Count lines holding the string "instance" in the data that follows. Reply with one number only.

*** Information provided

-- pv_equiv track=rewrite | github.com/hyunjun1121/dias-NL2SQL | model/progressive_executor.py | _is_syntax_error
-- ===== SOURCE A (Python) =====
-- def _is_syntax_error(error_msg: str) -> bool:
--     """Check if error is syntax-related (retriable)."""
--     syntax_keywords = [
--         'syntax error',
--         'near',
--         'unrecognized token',
--         'incomplete input',
--         'mismatched input',
--         'expected'
--     ]
--     error_lower = error_msg.lower()
--     return any(kw in error_lower for kw in syntax_keywords)
-- ===== SOURCE B (Python) =====
-- def _is_syntax_error(error_msg: str) -> bool:
--     """Check if error is syntax-related (retriable)."""
--     keywords = (
--         'syntax error',
--         'near',
--         'unrecognized token',
--         'incomplete input',
--         'mismatched input',
--         'expected',
--     )
--     s = error_msg.lower()
--     # single left-to-right scan: at each position test whether some keyword starts here
--     for i in range(len(s)):
--         for kw in keywords:
--             if s.startswith(kw, i):
--                 return True
--     return False
-- ===== Notes on version B (the rewrite author's own statement) =====
-- stated objective: alternative
-- what changed: B replaces A's per-keyword substring search (one full scan of the message for each of the six keywords) by a single left-to-right scan over the lowercased message that at each position tests whether any keyword starts there.
import Mathlib
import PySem

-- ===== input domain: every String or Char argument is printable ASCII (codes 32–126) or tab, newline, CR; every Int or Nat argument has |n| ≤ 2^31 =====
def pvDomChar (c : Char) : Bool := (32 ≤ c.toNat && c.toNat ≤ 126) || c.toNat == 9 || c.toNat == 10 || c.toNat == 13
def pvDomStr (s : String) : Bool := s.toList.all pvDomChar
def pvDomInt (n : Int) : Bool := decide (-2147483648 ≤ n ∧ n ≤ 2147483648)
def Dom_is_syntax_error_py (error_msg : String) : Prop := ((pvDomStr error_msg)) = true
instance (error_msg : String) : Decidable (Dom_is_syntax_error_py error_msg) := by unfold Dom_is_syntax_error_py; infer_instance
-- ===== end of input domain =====

-- B replaces A's per-keyword substring search by a single left-to-right scan of the
-- lowercased message that tests at each position whether some keyword starts there
-- (alternative decomposition; same asymptotic cost).

-- ===== PORT A =====
-- the keyword list of A (identical literal list in B)
def pvSyntaxKeywords : List String :=
  ["syntax error", "near", "unrecognized token", "incomplete input", "mismatched input", "expected"]

def is_syntax_error_py (error_msg : String) : Bool :=
  let error_lower := PySem.Str.lower error_msg
  pvSyntaxKeywords.any (fun kw => PySem.Str.isIn kw error_lower)

-- ===== PORT B =====
-- tail-scan: at each suffix of the char list, test whether some keyword is a prefix
def pvAltScan (kws : List (List Char)) : List Char → Bool
  | [] => false
  | c :: t => kws.any (fun kw => kw.isPrefixOf (c :: t)) || pvAltScan kws t

def is_syntax_error_py_alt (error_msg : String) : Bool :=
  pvAltScan (pvSyntaxKeywords.map String.toList) (PySem.Str.lower error_msg).toList

-- ===== PRECONDITION & SPEC =====
def Spec_is_syntax_error_py (error_msg : String) (out : Bool) : Prop := out = is_syntax_error_py_alt error_msg
instance (error_msg : String) (out : Bool) : Decidable (Spec_is_syntax_error_py error_msg out) := by unfold Spec_is_syntax_error_py; infer_instance

-- ===== CLAIM (what is proved, stated in full; the proofs are below) =====
def Claim_equal_is_syntax_error_py : Prop := ∀ (error_msg : String), Dom_is_syntax_error_py error_msg → Spec_is_syntax_error_py error_msg (is_syntax_error_py error_msg)

-- ===== LEMMAS AND PROOFS =====

-- B's scan finds exactly the nonempty keywords occurring as an infix
theorem pvAltScan_iff (kws : List (List Char)) (hne : ∀ kw ∈ kws, kw ≠ [])
    (cs : List Char) : pvAltScan kws cs = true ↔ ∃ kw ∈ kws, kw <:+: cs := by
  induction cs with
  | nil =>
    simp only [pvAltScan]
    constructor
    · intro h; exact absurd h (by simp)
    · rintro ⟨kw, hmem, hinf⟩
      exact absurd (List.eq_nil_of_infix_nil hinf) (hne kw hmem)
  | cons c t ih =>
    simp only [pvAltScan, Bool.or_eq_true, List.any_eq_true, ih]
    constructor
    · rintro (⟨kw, hmem, hp⟩ | ⟨kw, hmem, hinf⟩)
      · exact ⟨kw, hmem, ((List.isPrefixOf_iff_prefix).mp hp).isInfix⟩
      · exact ⟨kw, hmem, hinf.trans (List.suffix_cons c t).isInfix⟩
    · rintro ⟨kw, hmem, hinf⟩
      rcases List.infix_cons_iff.mp hinf with hp | hinf'
      · exact Or.inl ⟨kw, hmem, (List.isPrefixOf_iff_prefix).mpr hp⟩
      · exact Or.inr ⟨kw, hmem, hinf'⟩

-- ===== VERDICT (by name: the statement is the Claim_ definition above) =====
theorem is_syntax_error_py_spec : Claim_equal_is_syntax_error_py := by
  intro s _
  unfold Spec_is_syntax_error_py
  unfold is_syntax_error_py is_syntax_error_py_alt
  have hne : ∀ kw ∈ pvSyntaxKeywords.map String.toList, kw ≠ [] := by decide
  rw [Bool.eq_iff_iff]
  rw [pvAltScan_iff _ hne]
  simp only [List.any_eq_true, PySem.Str.isIn_iff_infix, List.mem_map]
  constructor
  · rintro ⟨kw, hmem, hinf⟩
    exact ⟨kw.toList, ⟨kw, hmem, rfl⟩, hinf⟩
  · rintro ⟨_, ⟨kw, hmem, rfl⟩, hinf⟩
    exact ⟨kw, hmem, hinf⟩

******

▶ **Response**:
2